Therapy for retirees
A recent article in the Washington Post featured residents of a nursing home in the Netherlands who are learning physical therapy from a 22-inch humanoid robot that can move, speak and dance.
The robot Zora “demonstrates different exercises which the residents try to mimic.”
The chief executive director of the nursing home, Tinie Kardol, says, “One resident hadn’t spoken for four months. The staff used the robot to address her by name and ask how she was doing.”
“I’m well,” she blurted out, surprising everyone in attendance. They then carried on a brief conversation.
Maybe she had nothing new to say in four months. After a while conversations between old people are robotic, and everyday routines become monotonous.
Traveling to a foreign country can break up the monotony of life. Ray and I were the only two Americans we saw in Las Palmas de Gran Canaria, so we had to combine our Spanglish to navigate the grocery store, the bus station, and the menus in restaurants.
It was difficult to eat lunch at 3 p.m. and dinner at 9 even if you eat a bigger meal earlier in the day. We loved going to the corner patisserie for croissants and to the markets to buy manchego cheese. But we walked so much more than we normally do. The app on his phone said we averaged 16,000 steps a day.

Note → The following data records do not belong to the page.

-- pv_equiv track=rewrite | github.com/AmroEwes/Course-Eligibility-and-Recommendation-System | Streamlit_App_8.py | find_additional_eligibilities
-- ===== SOURCE A (Python) =====
-- def is_eligible(course, taken_courses, prerequisites):
--     prereqs = prerequisites.get(course, [])
--     return all(prereq in taken_courses for prereq in prereqs)
--
-- def find_additional_eligibilities(courses, taken_courses, prerequisites):
--     additional_eligibilities = set()
--     for course in courses:
--         hypothetical_courses = taken_courses.copy()
--         hypothetical_courses.add(course)
--         for c in prerequisites.keys():
--             if is_eligible(c, hypothetical_courses, prerequisites) and c not in hypothetical_courses:
--                 additional_eligibilities.add(c)
--     return list(additional_eligibilities)
-- ===== SOURCE B (Python) =====
-- def find_additional_eligibilities(courses, taken_courses, prerequisites):
--     # One classification pass: each prerequisite key is either already eligible
--     # ("needs nothing"), one course short ("needs exactly m"), or hopeless.
--     cands = []  # (c, need): need is None (no missing prereq) or the single missing prereq
--     for c, prereqs in prerequisites.items():
--         if c in taken_courses:
--             continue
--         missing = {p for p in prereqs if p not in taken_courses}
--         if len(missing) == 0:
--             cands.append((c, None))
--         elif len(missing) == 1:
--             (m,) = missing
--             cands.append((c, m))
--     result = set()
--     for course in courses:
--         for c, need in cands:
--             if c != course and (need is None or need == course):
--                 result.add(c)
--     return list(result)
-- ===== Notes on version B (the rewrite author's own statement) =====
-- stated objective: faster
-- what changed: Replaces per-course hypothetical set copies and repeated full eligibility re-checks (all() over every prerequisite list for every course) by a single classification pass that reduces each key to 'needs nothing'/'needs exactly m'/'hopeless', after which each course needs only a constant-time test per candidate.
import Mathlib
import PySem

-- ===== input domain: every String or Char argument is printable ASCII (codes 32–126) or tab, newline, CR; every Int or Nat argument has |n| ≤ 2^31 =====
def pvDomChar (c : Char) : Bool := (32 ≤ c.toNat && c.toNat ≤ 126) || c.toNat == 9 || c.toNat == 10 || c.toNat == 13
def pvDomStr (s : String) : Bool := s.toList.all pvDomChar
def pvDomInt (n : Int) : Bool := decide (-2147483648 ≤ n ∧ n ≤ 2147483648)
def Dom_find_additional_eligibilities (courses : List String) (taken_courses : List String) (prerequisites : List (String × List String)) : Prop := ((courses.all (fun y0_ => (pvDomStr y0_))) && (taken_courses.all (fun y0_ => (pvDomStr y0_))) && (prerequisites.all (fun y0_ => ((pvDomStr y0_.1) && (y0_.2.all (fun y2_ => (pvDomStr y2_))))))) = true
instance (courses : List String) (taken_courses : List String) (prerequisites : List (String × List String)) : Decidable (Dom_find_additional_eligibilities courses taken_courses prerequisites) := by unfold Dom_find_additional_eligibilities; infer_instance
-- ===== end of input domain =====

-- B replaces A's per-course hypothetical set copies and repeated eligibility re-checks by a
-- single classification pass over the prerequisite keys (none/one/many missing prerequisites),
-- then a constant-time test per candidate per course.


-- ===== PORT A =====
def pvIsEligible (course : String) (taken_courses : PySem.Set String) (prerequisites : PySem.Dict String (List String)) : Bool :=
  (prerequisites.getD course []).all (fun p => PySem.Set.contains taken_courses p)

def find_additional_eligibilities (courses : List String) (taken_courses : List String) (prerequisites : List (String × List String)) : List String :=
  let d := PySem.Dict.ofList prerequisites
  courses.foldl (fun acc course =>
    let hyp := PySem.Set.add taken_courses course
    d.keys.foldl (fun acc c =>
      if pvIsEligible c hyp d && !(PySem.Set.contains hyp c) then PySem.Set.add acc c else acc) acc)
    PySem.Set.empty

-- ===== PORT B =====
-- the classification pass: per key (c, prereqs), keep (c, none) if no prerequisite is missing,
-- (c, some m) if exactly one is missing ('(m,) = missing' takes the singleton's element), drop otherwise
def pvClassify (taken_courses : List String) (items : List (String × List String)) : List (String × Option String) :=
  items.foldl (fun cands p =>
    if PySem.Set.contains taken_courses p.1 then cands
    else if (PySem.Set.ofList (p.2.filter (fun q => !(PySem.Set.contains taken_courses q)))).length = 0 then
      cands ++ [(p.1, none)]
    else if (PySem.Set.ofList (p.2.filter (fun q => !(PySem.Set.contains taken_courses q)))).length = 1 then
      cands ++ [(p.1, some ((PySem.Set.ofList (p.2.filter (fun q => !(PySem.Set.contains taken_courses q)))).headD ""))]
    else cands) []

def find_additional_eligibilities_alt (courses : List String) (taken_courses : List String) (prerequisites : List (String × List String)) : List String :=
  let d := PySem.Dict.ofList prerequisites
  let cands := pvClassify taken_courses d.items
  courses.foldl (fun acc course =>
    cands.foldl (fun acc pc =>
      if pc.1 != course && (match pc.2 with | none => true | some m => m == course) then PySem.Set.add acc pc.1 else acc) acc)
    PySem.Set.empty

-- ===== PRECONDITION & SPEC =====
def Spec_find_additional_eligibilities (courses : List String) (taken_courses : List String) (prerequisites : List (String × List String)) (out : List String) : Prop := out = find_additional_eligibilities_alt courses taken_courses prerequisites
instance (courses : List String) (taken_courses : List String) (prerequisites : List (String × List String)) (out : List String) : Decidable (Spec_find_additional_eligibilities courses taken_courses prerequisites out) := by unfold Spec_find_additional_eligibilities; infer_instance

-- ===== CLAIM (what is proved, stated in full; the proofs are below) =====
def Claim_equal_find_additional_eligibilities : Prop := ∀ (courses : List String) (taken_courses : List String) (prerequisites : List (String × List String)), Dom_find_additional_eligibilities courses taken_courses prerequisites → Spec_find_additional_eligibilities courses taken_courses prerequisites (find_additional_eligibilities courses taken_courses prerequisites)

-- ===== LEMMAS AND PROOFS =====

-- one step of pvClassify's loop, as a function producing the (≤ 1) kept entries for a key
def pvG (taken_courses : List String) (p : String × List String) : List (String × Option String) :=
  if PySem.Set.contains taken_courses p.1 then []
  else if (PySem.Set.ofList (p.2.filter (fun q => !(PySem.Set.contains taken_courses q)))).length = 0 then
    [(p.1, none)]
  else if (PySem.Set.ofList (p.2.filter (fun q => !(PySem.Set.contains taken_courses q)))).length = 1 then
    [(p.1, some ((PySem.Set.ofList (p.2.filter (fun q => !(PySem.Set.contains taken_courses q)))).headD ""))]
  else []

lemma pvClassify_eq_flatMap (taken : List String) (items : List (String × List String)) :
    pvClassify taken items = items.flatMap (pvG taken) := by
  have h : ∀ (l : List (String × List String)) (acc : List (String × Option String)),
      l.foldl (fun cands p =>
        if PySem.Set.contains taken p.1 then cands
        else if (PySem.Set.ofList (p.2.filter (fun q => !(PySem.Set.contains taken q)))).length = 0 then
          cands ++ [(p.1, none)]
        else if (PySem.Set.ofList (p.2.filter (fun q => !(PySem.Set.contains taken q)))).length = 1 then
          cands ++ [(p.1, some ((PySem.Set.ofList (p.2.filter (fun q => !(PySem.Set.contains taken q)))).headD ""))]
        else cands) acc = acc ++ l.flatMap (pvG taken) := by
    intro l
    induction l with
    | nil => intro acc; simp
    | cons p t ih =>
      intro acc
      rw [List.foldl_cons, ih, List.flatMap_cons, ← List.append_assoc]
      have hstep : (if PySem.Set.contains taken p.1 then acc
          else if (PySem.Set.ofList (p.2.filter (fun q => !(PySem.Set.contains taken q)))).length = 0 then
            acc ++ [(p.1, none)]
          else if (PySem.Set.ofList (p.2.filter (fun q => !(PySem.Set.contains taken q)))).length = 1 then
            acc ++ [(p.1, some ((PySem.Set.ofList (p.2.filter (fun q => !(PySem.Set.contains taken q)))).headD ""))]
          else acc) = acc ++ pvG taken p := by
        unfold pvG
        split_ifs <;> simp
      rw [hstep]
  exact h items []

lemma pv_contains_add (s : PySem.Set String) (x y : String) :
    PySem.Set.contains (PySem.Set.add s x) y = (PySem.Set.contains s y || y == x) := by
  have hmem := PySem.Set.mem_add s x y
  by_cases h : y ∈ s ∨ y = x
  · rw [(PySem.Set.contains_iff _ _).2 (hmem.2 h)]
    rcases h with h | h
    · rw [(PySem.Set.contains_iff _ _).2 h]; simp
    · subst h; simp
  · obtain ⟨h1, h2⟩ := not_or.1 h
    have c1 : PySem.Set.contains (PySem.Set.add s x) y = false := by
      rw [Bool.eq_false_iff]; intro hc
      rcases hmem.1 ((PySem.Set.contains_iff _ _).1 hc) with h' | h'
      exacts [h1 h', h2 h']
    have c2 : PySem.Set.contains s y = false := by
      rw [Bool.eq_false_iff]; intro hc; exact h1 ((PySem.Set.contains_iff _ _).1 hc)
    rw [c1, c2]
    simp [h2]

lemma pv_all_or_filter (L : List String) (a b : String → Bool) :
    L.all (fun p => a p || b p) = (L.filter (fun p => !a p)).all b := by
  induction L with
  | nil => rfl
  | cons x t ih =>
    cases hx : a x
    · rw [List.all_cons, List.filter_cons_of_pos (by simp [hx]), List.all_cons, ih, hx, Bool.false_or]
    · rw [List.all_cons, List.filter_cons_of_neg (by simp [hx]), ih, hx, Bool.true_or, Bool.true_and]

lemma pv_all_ofList (xs : List String) (b : String → Bool) :
    (PySem.Set.ofList xs).all b = xs.all b := by
  cases hx : xs.all b
  · rw [List.all_eq_false] at hx ⊢
    obtain ⟨x, hx1, hx2⟩ := hx
    exact ⟨x, (PySem.Set.mem_ofList xs x).2 hx1, hx2⟩
  · rw [List.all_eq_true] at hx ⊢
    intro x hxm
    exact hx x ((PySem.Set.mem_ofList xs x).1 hxm)

-- one key of A's inner loop = folding B's step over that key's classification entries
lemma pv_elem_eq (d : PySem.Dict String (List String)) (taken : List String) (course : String)
    (c : String) (v : List String) (hv : d.getD c [] = v) (acc : PySem.Set String) :
    (if pvIsEligible c (PySem.Set.add taken course) d && !(PySem.Set.contains (PySem.Set.add taken course) c)
      then PySem.Set.add acc c else acc)
      = (pvG taken (c, v)).foldl (fun acc pc =>
          if pc.1 != course && (match pc.2 with | none => true | some m => m == course)
          then PySem.Set.add acc pc.1 else acc) acc := by
  have hcadd := pv_contains_add taken course c
  have helig : pvIsEligible c (PySem.Set.add taken course) d
      = (PySem.Set.ofList (v.filter (fun q => !(PySem.Set.contains taken q)))).all (fun q => q == course) := by
    unfold pvIsEligible
    rw [hv, pv_all_ofList, ← pv_all_or_filter]
    congr 1
    funext p
    exact pv_contains_add taken course p
  by_cases htc : PySem.Set.contains taken c = true
  · -- c already taken: A never adds it, B dropped it in classification
    have hG : pvG taken (c, v) = [] := by unfold pvG; rw [if_pos htc]
    have hc1 : PySem.Set.contains (PySem.Set.add taken course) c = true := by
      rw [hcadd, htc]; rfl
    rw [hG, hc1]
    simp
  · simp only [Bool.not_eq_true] at htc
    have htcmem : c ∉ taken := by
      intro hmem
      have hct := (PySem.Set.contains_iff taken c).2 hmem
      rw [htc] at hct
      exact Bool.false_ne_true hct
    have hcc : PySem.Set.contains (PySem.Set.add taken course) c = (c == course) := by
      rw [hcadd, htc]; simp
    cases hfl : PySem.Set.ofList (v.filter (fun q => !(PySem.Set.contains taken q))) with
    | nil =>
      -- no missing prerequisite
      have hG : pvG taken (c, v) = [(c, none)] := by
        unfold pvG
        rw [if_neg (by simpa using htcmem)]
        dsimp only
        rw [hfl]
        rfl
      have he : pvIsEligible c (PySem.Set.add taken course) d = true := by rw [helig, hfl]; rfl
      rw [hG, he, hcc, List.foldl_cons, List.foldl_nil]
      simp [bne]
    | cons m rest =>
      cases rest with
      | nil =>
        -- exactly one missing prerequisite m
        have hG : pvG taken (c, v) = [(c, some m)] := by
          unfold pvG
          rw [if_neg (by simpa using htcmem)]
          dsimp only
          rw [hfl]
          rfl
        have he : pvIsEligible c (PySem.Set.add taken course) d = (m == course) := by
          rw [helig, hfl]; simp
        rw [hG, he, hcc, List.foldl_cons, List.foldl_nil]
        by_cases hm : m = course
        · by_cases hc : c = course
          · simp [hm, hc, bne]
          · simp [hm, hc, bne]
        · simp [hm, bne]
      | cons m2 rest2 =>
        -- at least two missing prerequisites: one extra course can never cover both
        have hnodup : (m :: m2 :: rest2).Nodup := by
          rw [← hfl]; exact PySem.Set.nodup_ofList _
        have hne : m ≠ m2 := fun h => (List.nodup_cons.1 hnodup).1 (by rw [h]; simp)
        have hG : pvG taken (c, v) = [] := by
          unfold pvG
          rw [if_neg (by simpa using htcmem)]
          dsimp only
          rw [hfl]
          simp
        have he : pvIsEligible c (PySem.Set.add taken course) d = false := by
          rw [helig, hfl]
          rw [List.all_eq_false]
          by_cases h1 : m = course
          · exact ⟨m2, by simp, by simp [h1 ▸ (Ne.symm hne)]⟩
          · exact ⟨m, by simp, by simp [h1]⟩
        rw [hG, he]
        simp
-- A's inner loop over the dict's keys = B's inner loop over the classification
lemma pv_inner_eq (d : PySem.Dict String (List String)) (taken : List String) (course : String)
    (l : List (String × List String)) (hl : ∀ p ∈ l, d.getD p.1 [] = p.2) (acc : PySem.Set String) :
    (l.map Prod.fst).foldl (fun acc c =>
        if pvIsEligible c (PySem.Set.add taken course) d && !(PySem.Set.contains (PySem.Set.add taken course) c)
        then PySem.Set.add acc c else acc) acc
      = (l.flatMap (pvG taken)).foldl (fun acc pc =>
          if pc.1 != course && (match pc.2 with | none => true | some m => m == course)
          then PySem.Set.add acc pc.1 else acc) acc := by
  induction l generalizing acc with
  | nil => rfl
  | cons p t ih =>
    rw [List.map_cons, List.foldl_cons, List.flatMap_cons, List.foldl_append]
    rw [← ih (fun q hq => hl q (List.mem_cons_of_mem p hq))]
    rw [pv_elem_eq d taken course p.1 p.2 (hl p List.mem_cons_self)]

-- ===== VERDICT (by name: the statement is the Claim_ definition above) =====
theorem find_additional_eligibilities_spec : Claim_equal_find_additional_eligibilities := by
  intro courses taken prereqs _
  unfold Spec_find_additional_eligibilities find_additional_eligibilities find_additional_eligibilities_alt
  dsimp only
  rw [pvClassify_eq_flatMap]
  have hnd : (PySem.Dict.ofList prereqs).keys.Nodup := PySem.Dict.nodup_keys_ofList prereqs
  have hl : ∀ p ∈ (PySem.Dict.ofList prereqs).items, (PySem.Dict.ofList prereqs).getD p.1 [] = p.2 := by
    intro p hp
    obtain ⟨k, v⟩ := p
    exact PySem.Dict.getD_of_mem_items _ hp hnd []
  have hkeys : (PySem.Dict.ofList prereqs).keys = (PySem.Dict.ofList prereqs).items.map Prod.fst := rfl
  rw [hkeys]
  congr 1
  funext acc course
  exact pv_inner_eq (PySem.Dict.ofList prereqs) taken course (PySem.Dict.ofList prereqs).items hl acc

While in Spain very few of the television channels were in Spanish so my husband and I spent many nights listening to music and drinking Rioja. (Five euros for a lovely vino tinto.) Our host had a CD player in the flat and we discovered Brazilian artist Marisa Monte and the CD “Ainda Bem.” I downloaded the song “O Que Voce Quer Saber de Verdade” on iTunes.
I asked my Brazilian friend Cris who lives in Rio de Janeiro to translate the song title. “Someone is wondering what the other one wants to know. The expression ‘de verdade’ means for real. Many people don’t ask what they really want to know.”
I hope robots don’t become a fixture in nursing homes. What we really want is people to talk to. We need people who listen to us even if we repeat ourselves.